What the task asks » Please print the data again exactly as given.
^^^^^^^^
-- pv_equiv track=rewrite | github.com/MBZUAI-Paris/dialogforge | src/dlgforge/io/output.py | _max_difficulty
-- ===== SOURCE A (Python) =====
-- from typing import Any, Dict, List, Optional
--
-- def _max_difficulty(difficulties: List[str]) -> str:
--     ranking = {"easy": 1, "medium": 2, "hard": 3}
--     best = ""
--     best_score = 0
--     for diff in difficulties:
--         score = ranking.get(diff, 0)
--         if score > best_score:
--             best_score = score
--             best = diff
--     return best
-- ===== SOURCE B (Python) =====
-- def _max_difficulty(difficulties):
--     for level in ("hard", "medium", "easy"):
--         if level in difficulties:
--             return level
--     return ""
-- ===== Notes on version B (the rewrite author's own statement) =====
-- stated objective: idiomatic
-- what changed: Instead of an argmax scan maintaining a running best and best_score, B probes the three fixed levels in descending priority and returns the first one present in the list.
import Mathlib
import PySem

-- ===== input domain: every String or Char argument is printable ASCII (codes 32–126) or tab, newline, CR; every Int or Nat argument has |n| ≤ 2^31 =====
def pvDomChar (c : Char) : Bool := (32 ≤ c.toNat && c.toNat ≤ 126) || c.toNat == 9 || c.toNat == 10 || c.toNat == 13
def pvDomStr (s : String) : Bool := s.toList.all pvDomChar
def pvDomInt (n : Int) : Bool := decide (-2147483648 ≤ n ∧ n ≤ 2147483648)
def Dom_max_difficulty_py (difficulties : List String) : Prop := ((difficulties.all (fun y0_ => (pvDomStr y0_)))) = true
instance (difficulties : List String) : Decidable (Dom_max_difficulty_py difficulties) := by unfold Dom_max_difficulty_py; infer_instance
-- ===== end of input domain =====

-- B replaces A's running-best argmax scan by probing the three fixed levels in descending priority; objective: idiomatic.

-- ===== PORT A =====
def pvRanking : PySem.Dict String Int :=
  PySem.Dict.ofList [("easy", 1), ("medium", 2), ("hard", 3)]

-- loop body of A: st = (best, best_score)
def pvStep (st : String × Int) (diff : String) : String × Int :=
  let score := pvRanking.getD diff 0
  if score > st.2 then (diff, score) else st

def max_difficulty_py (difficulties : List String) : String :=
  (difficulties.foldl pvStep ("", 0)).1

-- ===== PORT B =====
def max_difficulty_py_alt (difficulties : List String) : String :=
  if difficulties.contains "hard" then "hard"
  else if difficulties.contains "medium" then "medium"
  else if difficulties.contains "easy" then "easy"
  else ""

-- ===== PRECONDITION & SPEC =====
def Spec_max_difficulty_py (difficulties : List String) (out : String) : Prop := out = max_difficulty_py_alt difficulties
instance (difficulties : List String) (out : String) : Decidable (Spec_max_difficulty_py difficulties out) := by unfold Spec_max_difficulty_py; infer_instance

-- ===== CLAIM (what is proved, stated in full; the proofs are below) =====
def Claim_equal_max_difficulty_py : Prop := ∀ (difficulties : List String), Dom_max_difficulty_py difficulties → Spec_max_difficulty_py difficulties (max_difficulty_py difficulties)

-- ===== LEMMAS AND PROOFS =====

-- the literal dict looked up: ranking.get(diff, 0)
theorem pvRank_eq (d : String) :
    pvRanking.getD d 0 =
      if d = "hard" then 3 else if d = "medium" then 2 else if d = "easy" then 1 else 0 := by
  simp [pvRanking, PySem.Dict.ofList, PySem.Dict.update, PySem.Dict.getD_insert,
    PySem.Dict.getD_empty]

-- invariant of A's loop: the final best is the highest-priority level present that beats the
-- incoming best_score, else the incoming best
set_option maxHeartbeats 1600000 in
theorem pv_loop_char (l : List String) : ∀ (st : String × Int), 0 ≤ st.2 →
    (l.foldl pvStep st).1 =
      if st.2 < 3 ∧ l.contains "hard" then "hard"
      else if st.2 < 2 ∧ l.contains "medium" then "medium"
      else if st.2 < 1 ∧ l.contains "easy" then "easy"
      else st.1 := by
  induction l with
  | nil => simp
  | cons d l ih =>
    intro st hst
    have h2 : 0 ≤ (pvStep st d).2 := by
      simp only [pvStep, pvRank_eq]
      split_ifs <;> omega
    simp only [List.foldl_cons, List.contains_cons]
    rw [ih _ h2]
    clear ih h2
    simp only [pvStep, pvRank_eq]
    by_cases h1 : d = "hard" <;> by_cases h2 : d = "medium" <;> by_cases h3 : d = "easy" <;>
      simp only [h1, h2, h3, if_true, if_false, Bool.or_eq_true, beq_iff_eq] <;>
      split_ifs <;> simp_all <;> omega

-- ===== VERDICT (by name: the statement is the Claim_ definition above) =====
theorem max_difficulty_py_spec : Claim_equal_max_difficulty_py := by
  intro difficulties _
  unfold Spec_max_difficulty_py max_difficulty_py max_difficulty_py_alt
  rw [pv_loop_char _ _ (by norm_num)]
  split_ifs <;> simp_all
^^^^^^^^
Result for this task »
-- pv_equiv track=rewrite | github.com/MBZUAI-Paris/dialogforge | src/dlgforge/io/output.py | _max_difficulty
-- ===== SOURCE A (Python) =====
-- from typing import Any, Dict, List, Optional
--
-- def _max_difficulty(difficulties: List[str]) -> str:
--     ranking = {"easy": 1, "medium": 2, "hard": 3}
--     best = ""
--     best_score = 0
--     for diff in difficulties:
--         score = ranking.get(diff, 0)
--         if score > best_score:
--             best_score = score
--             best = diff
--     return best
-- ===== SOURCE B (Python) =====
-- def _max_difficulty(difficulties):
--     for level in ("hard", "medium", "easy"):
--         if level in difficulties:
--             return level
--     return ""
-- ===== Notes on version B (the rewrite author's own statement) =====
-- stated objective: idiomatic
-- what changed: Instead of an argmax scan maintaining a running best and best_score, B probes the three fixed levels in descending priority and returns the first one present in the list.
import Mathlib
import PySem

-- ===== input domain: every String or Char argument is printable ASCII (codes 32–126) or tab, newline, CR; every Int or Nat argument has |n| ≤ 2^31 =====
def pvDomChar (c : Char) : Bool := (32 ≤ c.toNat && c.toNat ≤ 126) || c.toNat == 9 || c.toNat == 10 || c.toNat == 13
def pvDomStr (s : String) : Bool := s.toList.all pvDomChar
def pvDomInt (n : Int) : Bool := decide (-2147483648 ≤ n ∧ n ≤ 2147483648)
def Dom_max_difficulty_py (difficulties : List String) : Prop := ((difficulties.all (fun y0_ => (pvDomStr y0_)))) = true
instance (difficulties : List String) : Decidable (Dom_max_difficulty_py difficulties) := by unfold Dom_max_difficulty_py; infer_instance
-- ===== end of input domain =====

-- B replaces A's running-best argmax scan by probing the three fixed levels in descending priority; objective: idiomatic.

-- ===== PORT A =====
def pvRanking : PySem.Dict String Int :=
  PySem.Dict.ofList [("easy", 1), ("medium", 2), ("hard", 3)]

-- loop body of A: st = (best, best_score)
def pvStep (st : String × Int) (diff : String) : String × Int :=
  let score := pvRanking.getD diff 0
  if score > st.2 then (diff, score) else st

def max_difficulty_py (difficulties : List String) : String :=
  (difficulties.foldl pvStep ("", 0)).1

-- ===== PORT B =====
def max_difficulty_py_alt (difficulties : List String) : String :=
  if difficulties.contains "hard" then "hard"
  else if difficulties.contains "medium" then "medium"
  else if difficulties.contains "easy" then "easy"
  else ""

-- ===== PRECONDITION & SPEC =====
def Spec_max_difficulty_py (difficulties : List String) (out : String) : Prop := out = max_difficulty_py_alt difficulties
instance (difficulties : List String) (out : String) : Decidable (Spec_max_difficulty_py difficulties out) := by unfold Spec_max_difficulty_py; infer_instance

-- ===== CLAIM (what is proved, stated in full; the proofs are below) =====
def Claim_equal_max_difficulty_py : Prop := ∀ (difficulties : List String), Dom_max_difficulty_py difficulties → Spec_max_difficulty_py difficulties (max_difficulty_py difficulties)

-- ===== LEMMAS AND PROOFS =====

-- the literal dict looked up: ranking.get(diff, 0)
theorem pvRank_eq (d : String) :
    pvRanking.getD d 0 =
      if d = "hard" then 3 else if d = "medium" then 2 else if d = "easy" then 1 else 0 := by
  simp [pvRanking, PySem.Dict.ofList, PySem.Dict.update, PySem.Dict.getD_insert,
    PySem.Dict.getD_empty]

-- invariant of A's loop: the final best is the highest-priority level present that beats the
-- incoming best_score, else the incoming best
set_option maxHeartbeats 1600000 in
theorem pv_loop_char (l : List String) : ∀ (st : String × Int), 0 ≤ st.2 →
    (l.foldl pvStep st).1 =
      if st.2 < 3 ∧ l.contains "hard" then "hard"
      else if st.2 < 2 ∧ l.contains "medium" then "medium"
      else if st.2 < 1 ∧ l.contains "easy" then "easy"
      else st.1 := by
  induction l with
  | nil => simp
  | cons d l ih =>
    intro st hst
    have h2 : 0 ≤ (pvStep st d).2 := by
      simp only [pvStep, pvRank_eq]
      split_ifs <;> omega
    simp only [List.foldl_cons, List.contains_cons]
    rw [ih _ h2]
    clear ih h2
    simp only [pvStep, pvRank_eq]
    by_cases h1 : d = "hard" <;> by_cases h2 : d = "medium" <;> by_cases h3 : d = "easy" <;>
      simp only [h1, h2, h3, if_true, if_false, Bool.or_eq_true, beq_iff_eq] <;>
      split_ifs <;> simp_all <;> omega

-- ===== VERDICT (by name: the statement is the Claim_ definition above) =====
theorem max_difficulty_py_spec : Claim_equal_max_difficulty_py := by
  intro difficulties _
  unfold Spec_max_difficulty_py max_difficulty_py max_difficulty_py_alt
  rw [pv_loop_char _ _ (by norm_num)]
  split_ifs <;> simp_all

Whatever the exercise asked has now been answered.